Uprzedziłam tylko Stylesa, że Charlie śpi i wyszłam z mulatem. Na początku Zayn
był trochę spięty ale później się rozkręcił. Pospacerowaliśmy po parku, byliśmy
w kinie, a teraz jemy kolację w jakiejś restauracji. Dużo się o sobie
dowiedzieliśmy, ale co dobre szybko się kończy i musieliśmy wracać. Zayn
odprowadził mnie pod same drzwi i na pożegnanie dostałam od niego całusa w
policzek. Weszłam do domu cała happy, nawet nie sprawdziłam co z młodym tylko
od razu poszłam spać.
*Oczami Harrego*
Nareszcie poszli. Powoli wdrapałem się po schodach do pokoju
Charliego, cichutko uchyliłem drzwi i wślizgnąłem się do pomieszczenia. Aniołek
to słodziutko spał że aż żal budzić mi go było, więc położyłem się obok
przyciągając go bardzo blisko siebie. Wpatrywałem się w jego malinowe usta i
znów chciałem ich zasmakować. Zacząłem się schylać. Byłem coraz bliżej, jeszcze
kilka milimetrów i moje wargi spoczęły na jego miękkich usteczkach. Mmm smakują
truskawkami. Jak bym mógł całował bym cię Charlie w nieskończoność. Odkleiłem
się z niechęcią o niego i sprawdziłem czy śpi, uff nie obudził się ale był
bardzo zarumieniony. Jak by wiedział co się stało. Czekaj, czekaj czy on… O ta
mała menda, nie wolno udawać. Zacząłem szeptać mu do ucha:
- Mam na ciebie ochotę skarbie.- wymruczałem- jak byś wiedział
co się dzieje teraz w mojej głowie, już dawno nie był byś taki niewinny.-
chuchnąłem w jego ucho. Charlie momentalnie zasłonił się cały kołdrą i zapewne
zarumienił.
- Skarbie wyłaź z norki, mam ochotę na coś słodkiego. – moja
ręka wślizgnęła się pod pierzynę i objęła w pasie blondaska. Wyciągnąłem go i
przytuliłem się do jego pleców. Zacząłem składać pocałunki na jego szyi oraz
ramieniu kiedy zapytał tym swoim zaspanym głosikiem.

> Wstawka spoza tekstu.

-- pv_equiv track=rewrite | github.com/pilipandr770/WAT-PRUFER | app/services/check_service.py | aggregate_status
-- ===== SOURCE A (Python) =====
-- def aggregate_status(results: dict) -> str:
--     statuses = [r.get("status", "unknown") for r in results.values()]
--     if "critical" in statuses:
--         return "critical"
--     if "error" in statuses:
--         return "error"
--     if "ok" in statuses:
--         return "ok"
--     return "unknown"
-- ===== SOURCE B (Python) =====
-- RANK = {"critical": 0, "error": 1, "ok": 2, "unknown": 3}
--
--
-- def _rank(s):
--     return RANK.get(s, 3)
--
--
-- def aggregate_status(results: dict) -> str:
--     worst = "unknown"
--     for r in results.values():
--         s = r.get("status", "unknown")
--         if _rank(s) < _rank(worst):
--             worst = s
--     return worst
-- ===== Notes on version B (the rewrite author's own statement) =====
-- stated objective: simpler
-- what changed: Replaced building a statuses list plus three separate membership scans by a single pass over the values that keeps the worst status seen so far via a priority-rank table.
import Mathlib
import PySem

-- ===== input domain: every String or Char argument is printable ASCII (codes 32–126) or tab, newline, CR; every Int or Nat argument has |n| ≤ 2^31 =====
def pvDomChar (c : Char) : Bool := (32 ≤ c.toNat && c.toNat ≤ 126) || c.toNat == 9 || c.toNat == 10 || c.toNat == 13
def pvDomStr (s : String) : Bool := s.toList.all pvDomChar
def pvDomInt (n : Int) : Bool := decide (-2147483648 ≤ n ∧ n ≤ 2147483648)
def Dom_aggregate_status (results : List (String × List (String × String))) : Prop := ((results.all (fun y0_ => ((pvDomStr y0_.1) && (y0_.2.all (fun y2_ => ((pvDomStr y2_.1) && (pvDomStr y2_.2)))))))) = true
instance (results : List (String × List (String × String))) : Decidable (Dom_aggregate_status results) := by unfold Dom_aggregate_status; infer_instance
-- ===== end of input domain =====

-- B replaces the statuses list and three membership scans by a single pass keeping the
-- worst status via a rank table (objective: simpler).

-- ===== PORT A =====
def aggregate_status (results : List (String × List (String × String))) : String :=
  let statuses := (PySem.Dict.ofList results).values.map
    (fun r => PySem.Dict.getD (PySem.Dict.ofList r) "status" "unknown")
  if "critical" ∈ statuses then "critical"
  else if "error" ∈ statuses then "error"
  else if "ok" ∈ statuses then "ok"
  else "unknown"

-- ===== PORT B =====
-- RANK.get(s, 3)
def pvRank (s : String) : Int :=
  PySem.Dict.getD (PySem.Dict.ofList [("critical", (0 : Int)), ("error", 1), ("ok", 2), ("unknown", 3)]) s 3

def aggregate_status_alt (results : List (String × List (String × String))) : String :=
  (PySem.Dict.ofList results).values.foldl
    (fun worst r =>
      let s := PySem.Dict.getD (PySem.Dict.ofList r) "status" "unknown"
      if pvRank s < pvRank worst then s else worst)
    "unknown"

-- ===== PRECONDITION & SPEC =====
def Spec_aggregate_status (results : List (String × List (String × String))) (out : String) : Prop := out = aggregate_status_alt results
instance (results : List (String × List (String × String))) (out : String) : Decidable (Spec_aggregate_status results out) := by unfold Spec_aggregate_status; infer_instance

-- ===== CLAIM (what is proved, stated in full; the proofs are below) =====
def Claim_equal_aggregate_status : Prop := ∀ (results : List (String × List (String × String))), Dom_aggregate_status results → Spec_aggregate_status results (aggregate_status results)

-- ===== LEMMAS AND PROOFS =====

-- A's membership chain, as a function of the statuses list
def pvSel (L : List String) : String :=
  if "critical" ∈ L then "critical"
  else if "error" ∈ L then "error"
  else if "ok" ∈ L then "ok"
  else "unknown"

lemma pvRank_other {s : String} (h1 : s ≠ "critical") (h2 : s ≠ "error") (h3 : s ≠ "ok") :
    pvRank s = 3 := by
  by_cases h4 : s = "unknown"
  · subst h4; decide
  · have hmk : PySem.Dict.ofList [("critical", (0 : Int)), ("error", 1), ("ok", 2), ("unknown", 3)]
        = PySem.Dict.mk [("critical", 0), ("error", 1), ("ok", 2), ("unknown", 3)] := by decide
    simp [pvRank, PySem.Dict.getD_eq_get?_getD, hmk,
      beq_iff_eq, Ne.symm h1, Ne.symm h2, Ne.symm h3, Ne.symm h4, PySem.Dict.get?]

lemma pvRank_le_three (s : String) : pvRank s ≤ 3 := by
  by_cases h1 : s = "critical"
  · subst h1; decide
  by_cases h2 : s = "error"
  · subst h2; decide
  by_cases h3 : s = "ok"
  · subst h3; decide
  by_cases h4 : s = "unknown"
  · subst h4; decide
  · rw [pvRank_other h1 h2 h3]

lemma pvSel_cons (s : String) (L : List String) :
    pvSel (s :: L) = if pvRank s < pvRank (pvSel L) then s else pvSel L := by
  by_cases h1 : s = "critical"
  · subst h1
    simp only [pvSel, List.mem_cons]
    by_cases hc : "critical" ∈ L <;> by_cases he : "error" ∈ L <;> by_cases ho : "ok" ∈ L <;>
      simp [hc, he, ho] <;> decide
  by_cases h2 : s = "error"
  · subst h2
    simp only [pvSel, List.mem_cons]
    by_cases hc : "critical" ∈ L <;> by_cases he : "error" ∈ L <;> by_cases ho : "ok" ∈ L <;>
      simp [hc, he, ho] <;> decide
  by_cases h3 : s = "ok"
  · subst h3
    simp only [pvSel, List.mem_cons]
    by_cases hc : "critical" ∈ L <;> by_cases he : "error" ∈ L <;> by_cases ho : "ok" ∈ L <;>
      simp [hc, he, ho] <;> decide
  · have hr : pvRank s = 3 := pvRank_other h1 h2 h3
    have hle := pvRank_le_three (pvSel L)
    have hlt : ¬ pvRank s < pvRank (pvSel L) := by omega
    rw [if_neg hlt]
    simp [pvSel, List.mem_cons, Ne.symm h1, Ne.symm h2, Ne.symm h3]

lemma pvRank_sel_lt {L : List String} (h : pvSel L ≠ "unknown") : pvRank (pvSel L) < 3 := by
  unfold pvSel at *
  split_ifs at * <;> first | decide | simp_all

lemma pvRank_cases (s : String) :
    s = "critical" ∨ s = "error" ∨ s = "ok" ∨ pvRank s = 3 := by
  by_cases h1 : s = "critical"
  · exact Or.inl h1
  by_cases h2 : s = "error"
  · exact Or.inr (Or.inl h2)
  by_cases h3 : s = "ok"
  · exact Or.inr (Or.inr (Or.inl h3))
  · exact Or.inr (Or.inr (Or.inr (pvRank_other h1 h2 h3)))

lemma pvRank_inj {a b : String} (ha : pvRank a < 3) (h : pvRank a = pvRank b) : a = b := by
  rcases pvRank_cases a with ra | ra | ra | ra <;>
    rcases pvRank_cases b with rb | rb | rb | rb <;>
      (try subst ra) <;> (try subst rb) <;> first | rfl | (revert h ha; decide) | omega

lemma pvFold_eq (L : List String) (w : String) :
    L.foldl (fun worst s => if pvRank s < pvRank worst then s else worst) w
      = if pvRank (pvSel L) < pvRank w then pvSel L else w := by
  induction L generalizing w with
  | nil =>
    have := pvRank_le_three w
    have hu : pvSel [] = "unknown" := rfl
    rw [hu, List.foldl_nil, if_neg]
    have : pvRank "unknown" = 3 := by decide
    omega
  | cons s L ih =>
    rw [List.foldl_cons, ih, pvSel_cons]
    have h3w := pvRank_le_three w
    have h3s := pvRank_le_three s
    have h3L := pvRank_le_three (pvSel L)
    split_ifs <;> first
      | rfl
      | omega
      | (apply pvRank_inj <;> omega)

-- ===== VERDICT (by name: the statement is the Claim_ definition above) =====
theorem aggregate_status_spec : Claim_equal_aggregate_status := by
  intro results _
  unfold Spec_aggregate_status aggregate_status aggregate_status_alt
  have halt : ∀ (l : List (List (String × String))) (init : String),
      l.foldl (fun worst r =>
        let s := PySem.Dict.getD (PySem.Dict.ofList r) "status" "unknown"
        if pvRank s < pvRank worst then s else worst) init
      = (l.map (fun r => PySem.Dict.getD (PySem.Dict.ofList r) "status" "unknown")).foldl
          (fun worst s => if pvRank s < pvRank worst then s else worst) init := by
    intro l init
    rw [List.foldl_map]
  rw [halt]
  rw [pvFold_eq]
  set L := ((PySem.Dict.ofList results).values.map
    (fun r => PySem.Dict.getD (PySem.Dict.ofList r) "status" "unknown")) with hL
  show pvSel L = _
  by_cases hu : pvSel L = "unknown"
  · rw [hu, if_neg]
    have : pvRank "unknown" = 3 := by decide
    omega
  · rw [if_pos]
    have := pvRank_sel_lt hu
    have : pvRank "unknown" = 3 := by decide
    omega
-- ===== PRECONDITION & SPEC =====
def Spec_flexWords (word : String) (out : String) : Prop := out = flexWords_alt word
instance (word : String) (out : String) : Decidable (Spec_flexWords word out) := by unfold Spec_flexWords; infer_instance

-- ===== CLAIM (what is proved, stated in full; the proofs are below) =====
def Claim_equal_flexWords : Prop := ∀ (word : String), Dom_flexWords word → Spec_flexWords word (flexWords word)

-- ===== LEMMAS AND PROOFS =====

-- A-side proof helpers: A's descending countdown, phrased as one scan of the table
-- entries sorted by strictly descending key length (stable), then shown equal to B's
-- longest-match fold over the unsorted reversed-key rules.
def pvITEMS : List (List Char × List Char) :=
  PySem.List.sorted pvTABLE.items (fun kv => -(kv.1.length : Int))

def pvScanDesc (cs : List Char) : List (List Char × List Char) → List Char
  | [] => cs
  | (k,v) :: rest =>
    if PySem.Chars.endswith cs k then
      PySem.Chars.slice cs none (some ((cs.length : Int) - (k.length : Int))) ++ v
    else pvScanDesc cs rest

-- B-side proof helpers: the rules in descending key-length order, and the fold
-- re-read as a first-match scan of that ordered list.
def pvSORT : List (List Char × List Char) :=
  [("snega".toList,"agem".toList), ("sotne".toList,"ento".toList), ("somsi".toList,"ismo".toList),
   ("setna".toList,"ante".toList), ("setne".toList,"ente".toList),
   ("seda".toList,"ade".toList), ("sovi".toList,"ivo".toList), ("saro".toList,"or".toList),
   ("sero".toList,"or".toList), ("sada".toList,"ado".toList), ("soda".toList,"ado".toList),
   ("sahn".toList,"nha".toList), ("sohn".toList,"nho".toList),
   ("seo".toList,"ao".toList), ("aro".toList,"or".toList), ("ada".toList,"ado".toList),
   ("sie".toList,"el".toList), ("sia".toList,"al".toList), ("snu".toList,"um".toList),
   ("so".toList,"o".toList), ("sa".toList,"a".toList), ("se".toList,"e".toList)]

def pvScanR (rv : List Char) : List (List Char × List Char) → Nat × Option (List Char)
  | [] => (0, none)
  | e :: t => if e.1.length > 0 ∧ PySem.Chars.startswith rv e.1 then (e.1.length, some e.2) else pvScanR rv t

def pvInterp (cs : List Char) : Nat × Option (List Char) → List Char
  | (_, none) => cs
  | (p, some rep) => PySem.Chars.slice cs none (some ((cs.length : Int) - (p : Int))) ++ rep

-- ---------- B side: fold over the unsorted rules = first-match scan of pvSORT ----------

theorem pvStep_comm (rv : List Char) (x y : List Char × List Char)
    (hxy : PySem.Chars.startswith rv x.1 → PySem.Chars.startswith rv y.1 →
           x.1.length = y.1.length → x = y)
    (z : Nat × Option (List Char)) :
    pvStep rv (pvStep rv z x) y = pvStep rv (pvStep rv z y) x := by
  by_cases hsx : PySem.Chars.startswith rv x.1
  · by_cases hsy : PySem.Chars.startswith rv y.1
    · rcases Nat.lt_trichotomy x.1.length y.1.length with h | h | h
      · simp only [pvStep, hsx, hsy, and_true]
        split_ifs <;> first | rfl | (exfalso; omega)
      · rw [hxy hsx hsy h]
      · simp only [pvStep, hsx, hsy, and_true]
        split_ifs <;> first | rfl | (exfalso; omega)
    · simp [pvStep, hsy]
  · simp [pvStep, hsx]

theorem fold_stay (rv : List Char) :
    ∀ (l : List (List Char × List Char)) (b : Nat) (r : Option (List Char)),
      (∀ e ∈ l, e.1.length ≤ b) → l.foldl (pvStep rv) (b, r) = (b, r)
  | [], _, _, _ => rfl
  | e :: t, b, r, h => by
    have he : e.1.length ≤ b := h e (by simp)
    have : pvStep rv (b, r) e = (b, r) := by
      simp only [pvStep]
      rw [if_neg]
      rintro ⟨h1, -⟩
      omega
    rw [List.foldl_cons, this]
    exact fold_stay rv t b r (fun e' he' => h e' (by simp [he']))

theorem fold_desc (rv : List Char) :
    ∀ (l : List (List Char × List Char)),
      l.Pairwise (fun a b => b.1.length ≤ a.1.length) →
      l.foldl (pvStep rv) (0, none) = pvScanR rv l
  | [], _ => rfl
  | e :: t, hp => by
    rcases List.pairwise_cons.mp hp with ⟨hhd, htl⟩
    by_cases hc : e.1.length > 0 ∧ PySem.Chars.startswith rv e.1
    · rw [List.foldl_cons, show pvStep rv (0, none) e = (e.1.length, some e.2) from by
            simp only [pvStep]; rw [if_pos hc],
          fold_stay rv t e.1.length (some e.2) hhd]
      simp only [pvScanR]
      rw [if_pos hc]
    · rw [List.foldl_cons, show pvStep rv (0, none) e = (0, none) from by
            simp only [pvStep]; rw [if_neg hc],
          fold_desc rv t htl]
      simp only [pvScanR]
      rw [if_neg hc]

- Harry co ty tak właściwie robisz?
- Oj młody, młody przecież już mówiłem że chcę coś słodkiego
a ty się idealnie nadajesz.- zrobiłem mu niewielką malinkę w zagłębieniu szyi.
- Ale wież że w domu jest gdzieś, może, zapewne czekolada,
jak chcesz to możesz ją wziąć ja idę się przebrać.- chciał się wyswobodzić z
mojego uścisku ale mu nie pozwoliłem J.
Odwróciłem jego drobne ciałko twarzą do mnie i wpiłem się w jego rozchylone
wargi. Całowałem go delikatnie acz namiętni, najbardziej urocze w Charliem jest
to że zawsze się stara, na przykład teraz stara się oddawać moje pocałunki co
nie zbyt mu idzie ale przynajmniej wiem że mu się podoba. Tak spędziliśmy
resztę wieczoru, było trochę gadania, całowania i jedzenia, w końcu o jakiejś
22.30 zmorzył nas sen, dla mnie liczyło się teraz to że przy moim boku śpi
ukochana mi osoba. Kit z tym co jutro zrobi ze mną Ola, dla Charliego mogę
skoczyć w ogień.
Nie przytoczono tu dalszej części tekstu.